A la llegada a Ferrol multitud de gente llenaba las calles del trayecto y siguieron a los coches hasta la iglesia de San Julián que se hallaba brillantemente iluminada y tan llena de gente que a duras penas pudieron llegar a los bancos que les tenían reservados.

 

Fueron recibidas a la entrada de la iglesia por el Clero  de la Ciudad, las Comunidades de Religiosas Mercedarias del Hospital de Caridad, las Hermanitas de los Pobres del Asilo de Desamparados y otras corporaciones religiosas. Enseguida se puso de manifiesto el Smo. Sacramento y se cantó un solemne Tedeum dándose la bendición y reservándose una vez concluido este himno de acción de gracias.

 

Numerosas fueron las personas que, con una parte del Clero las acompañaron hasta la espaciosa casa nº 65 de la calle del Castañar ( * ver plano), elegida de antemano para instalarse provisionalmente. Allí las esperaba la Buena Madre Superiora de las Hermanitas de los Pobres. Era esta Hermanita, una antigua alumna de nuestra Casa de Manresa muy apreciada en Ferrol. Había trabajado mucho para inclinar los ánimos a favor de nuestras religiosas. Por delegación del Sr. Obispo, había buscado y alquilado la casa provisional, cuidó de traer a ella los muebles venidos de Lérida y Zaragoza, que habían sido desembarcados aquella misma mañana y siguió prestándoles asiduos cuidados, particularmente los primeros días de su llegada a Ferrol.

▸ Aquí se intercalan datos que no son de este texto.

-- pv_equiv track=rewrite | github.com/DarKoul-Wmg/AMS-AWS-1 | MP03 Programación/UF2_Python dineño modular/Python (UF2)/funcionsPDF/ex3EntrarParaulesFinsAParaula_Fi.py | buscar_repetidas
-- ===== SOURCE A (Python) =====
-- def buscar_repetidas(palabras):
--     palabras_set = set()
--     for palabra in palabras:
--         palabra_lower = palabra.lower()
--         if palabra_lower == 'fi':
--             return False
--         if palabra_lower in palabras_set:
--             return True
--         palabras_set.add(palabra_lower)
--     return False
-- ===== SOURCE B (Python) =====
-- def buscar_repetidas(palabras):
--     lows = [p.lower() for p in palabras]
--     if 'fi' in lows:
--         lows = lows[:lows.index('fi')]
--     return len(set(lows)) != len(lows)
-- ===== Notes on version B (the rewrite author's own statement) =====
-- stated objective: simpler
-- what changed: Replaces the single-pass check-then-add loop over a growing seen-set with a truncate-at-'fi' prefix followed by one bulk duplicate test len(set(prefix)) != len(prefix).
import Mathlib
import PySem

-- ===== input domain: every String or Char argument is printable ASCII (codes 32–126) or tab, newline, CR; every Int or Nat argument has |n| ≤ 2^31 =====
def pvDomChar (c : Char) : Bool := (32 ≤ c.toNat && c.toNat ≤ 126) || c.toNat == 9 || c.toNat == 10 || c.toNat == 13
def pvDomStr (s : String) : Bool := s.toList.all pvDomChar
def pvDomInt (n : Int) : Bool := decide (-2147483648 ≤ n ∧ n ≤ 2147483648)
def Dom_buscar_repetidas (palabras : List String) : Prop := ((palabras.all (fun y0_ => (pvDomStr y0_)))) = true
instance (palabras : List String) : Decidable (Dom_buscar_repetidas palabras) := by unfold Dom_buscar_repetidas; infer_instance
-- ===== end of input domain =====

-- B replaces A's single-pass check-then-add loop (growing seen-set, early return) with a
-- truncate-at-'fi' prefix followed by one bulk duplicate test len(set(prefix)) != len(prefix); objective: simpler.


-- ===== PORT A =====
-- the for-loop with its growing set 'palabras_set' and the two early returns
def buscarLoopA (palabras : List String) (seen : PySem.Set String) : Bool :=
  match palabras with
  | [] => false
  | palabra :: rest =>
    let palabra_lower := PySem.Str.lower palabra
    if palabra_lower == "fi" then false
    else if PySem.Set.contains seen palabra_lower then true
    else buscarLoopA rest (PySem.Set.add seen palabra_lower)

def buscar_repetidas (palabras : List String) : Bool :=
  buscarLoopA palabras PySem.Set.empty

-- ===== PORT B =====
def buscar_repetidas_alt (palabras : List String) : Bool :=
  let lows := palabras.map PySem.Str.lower
  let lows2 :=
    if lows.contains "fi" then
      PySem.List.slice lows none (some (((PySem.List.index? lows "fi").getD 0 : Nat) : Int))
    else lows
  decide (PySem.Set.len (PySem.Set.ofList lows2) ≠ PySem.List.len lows2)

-- ===== PRECONDITION & SPEC =====
def Spec_buscar_repetidas (palabras : List String) (out : Bool) : Prop := out = buscar_repetidas_alt palabras
instance (palabras : List String) (out : Bool) : Decidable (Spec_buscar_repetidas palabras out) := by unfold Spec_buscar_repetidas; infer_instance

-- ===== CLAIM (what is proved, stated in full; the proofs are below) =====
def Claim_equal_buscar_repetidas : Prop := ∀ (palabras : List String), Dom_buscar_repetidas palabras → Spec_buscar_repetidas palabras (buscar_repetidas palabras)

-- ===== LEMMAS AND PROOFS =====

-- B's truncation (index + slice, guarded by membership) is the takeWhile-prefix before the first "fi"
theorem truncate_eq_takeWhile (lows : List String) :
    (if lows.contains "fi" then
        PySem.List.slice lows none (some (((PySem.List.index? lows "fi").getD 0 : Nat) : Int))
      else lows)
    = lows.takeWhile (fun x => !(x == "fi")) := by
  induction lows with
  | nil => simp
  | cons x rest ih =>
    by_cases hx : x = "fi"
    · subst hx
      rw [PySem.List.index?_cons_self]
      rw [show (some ((((some 0).getD 0 : Nat)) : Int)) = some (((0:Nat)):Int) from rfl,
        PySem.List.slice_to_natCast]
      simp
    · rw [PySem.List.index?_cons_of_ne rest hx]
      by_cases hr : "fi" ∈ rest
      · obtain ⟨i, hi⟩ := Option.isSome_iff_exists.mp ((PySem.List.index?_isSome_iff rest "fi").mpr hr)
        rw [hi] at ih
        have ih' : List.take i rest = List.takeWhile (fun y => !(y == "fi")) rest := by
          simpa [List.contains_eq_mem, hr, PySem.List.slice_to_natCast] using ih
        have hpx : (!(x == "fi")) = true := by simpa using hx
        rw [hi]
        simp only [List.contains_eq_mem, List.mem_cons, hr, or_true, decide_true, if_true,
          Option.map_some, Option.getD_some, List.takeWhile_cons, hpx]
        rw [show (some ((i + 1 : Nat) : Int)) = some (((i+1:Nat)):Int) from rfl,
          PySem.List.slice_to_natCast]
        simp [List.take_succ_cons, ih']
      · have hc : (x :: rest).contains "fi" = false := by
          simp [List.contains_eq_mem, hx, hr, eq_comm]
        rw [hc]
        have ih' : rest = List.takeWhile (fun y => !(y == "fi")) rest := by
          simpa [List.contains_eq_mem, hr] using ih
        have hpx : (!(x == "fi")) = true := by simpa using hx
        simp only [Bool.false_eq_true, if_false, List.takeWhile_cons, hpx, if_true]
        exact congrArg (x :: ·) ih'

-- len(set(xs)) != len(xs) is exactly "xs has a duplicate"
theorem dupCheck_eq_not_nodup (xs : List String) :
    decide (PySem.Set.len (PySem.Set.ofList xs) ≠ PySem.List.len xs) = decide (¬ xs.Nodup) := by
  have hperm : (PySem.Set.ofList xs).length = xs.dedup.length := by
    refine List.Perm.length_eq ?_
    rw [List.perm_ext_iff_of_nodup (PySem.Set.nodup_ofList xs) xs.nodup_dedup]
    intro a; rw [PySem.Set.mem_ofList, List.mem_dedup]
  have hiff : xs.dedup.length = xs.length ↔ xs.Nodup := by
    constructor
    · intro h
      exact List.dedup_eq_self.mp ((List.dedup_sublist xs).eq_of_length h)
    · intro h; rw [List.dedup_eq_self.mpr h]
  apply decide_eq_decide.mpr
  simp only [PySem.Set.len, PySem.List.len_eq, hperm]
  rw [not_iff_not.symm] at hiff
  rw [← hiff]
  exact_mod_cast Iff.rfl

-- A's loop with seen-set s equals: some prefix word already in s, or a duplicate inside the prefix
theorem loopA_characterization (ws : List String) (s : PySem.Set String) :
    buscarLoopA ws s
      = decide ((∃ x ∈ (ws.map PySem.Str.lower).takeWhile (fun x => !(x == "fi")), x ∈ s)
                ∨ ¬ ((ws.map PySem.Str.lower).takeWhile (fun x => !(x == "fi"))).Nodup) := by
  induction ws generalizing s with
  | nil => simp [buscarLoopA]
  | cons p rest ih =>
    rw [buscarLoopA]
    by_cases hl : PySem.Str.lower p = "fi"
    · simp [hl]
    · have hpx : (!(PySem.Str.lower p == "fi")) = true := by simpa using hl
      simp only [List.map_cons, List.takeWhile_cons, hpx, if_true, beq_iff_eq, hl, if_false]
      by_cases hm : PySem.Str.lower p ∈ s
      · have : PySem.Set.contains s (PySem.Str.lower p) = true := by
          simpa [PySem.Set.contains] using hm
        rw [this]
        simp only [if_true]
        symm
        simp only [decide_eq_true_eq]
        exact Or.inl ⟨PySem.Str.lower p, List.mem_cons_self, hm⟩
      · have : PySem.Set.contains s (PySem.Str.lower p) = false := by
          simpa [PySem.Set.contains] using hm
        rw [this]
        rw [if_neg (by simp)]
        rw [ih]
        apply decide_eq_decide.mpr
        simp only [PySem.Set.mem_add, List.mem_cons, List.nodup_cons]
        constructor
        · rintro (⟨x, hx, hxs | hxl⟩ | hnd)
          · exact Or.inl ⟨x, Or.inr hx, hxs⟩
          · subst hxl
            exact Or.inr (fun hand => hand.1 hx)
          · exact Or.inr (fun hand => hnd hand.2)
        · rintro (⟨x, hx | hx, hxs⟩ | hnd)
          · subst hx; exact absurd hxs hm
          · exact Or.inl ⟨x, hx, Or.inl hxs⟩
          · rcases not_and_or.mp hnd with h | h
            · push Not at h; exact Or.inl ⟨PySem.Str.lower p, h, Or.inr rfl⟩
            · tauto

-- ===== VERDICT (by name: the statement is the Claim_ definition above) =====
theorem buscar_repetidas_spec : Claim_equal_buscar_repetidas := by
  intro palabras _
  unfold Spec_buscar_repetidas buscar_repetidas
  simp only [buscar_repetidas_alt]
  rw [truncate_eq_takeWhile, dupCheck_eq_not_nodup, loopA_characterization]
  apply decide_eq_decide.mpr
  simp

Después de unos días de intensos trabajos para arreglar la casa y de hacer tres días de Retiro, que les dio el P. Luis Miés, el 24 de Mayo vistieron el hábito las postulantes. Al día siguiente, la Hª Mª Amelia Vignau cambió su velo blanco por el negro, por disposición de los Superiores y con gran alegría de la interesada, que así tenía una semejanza con la Santa Madre de la que era devotísima.

El primer viernes de Junio empezaron las clases. Sólo admitieron internas, medio pensionistas y externas gratuitas. El local  no daba para más y fueron muchas peticiones las que hubo que desechar.

 

El 27 de Julio de 1889 el Sr. Canónigo Arcediano y el Arqui­tecto provincial de Orense recorrieron la ciudad buscando terreno apto para edificar el Colegio decidiéndose por uno que estaba enfrente de la casa provisional en que vivían las religiosas. Encargaron de la compra a un Notario amigo de la Comunidad. Los dueños del terreno dieron facilidades al principio, pero más tarde, viendo el empeño que había por comprarlo, pusieron tales condiciones que hicieron imposible la compra.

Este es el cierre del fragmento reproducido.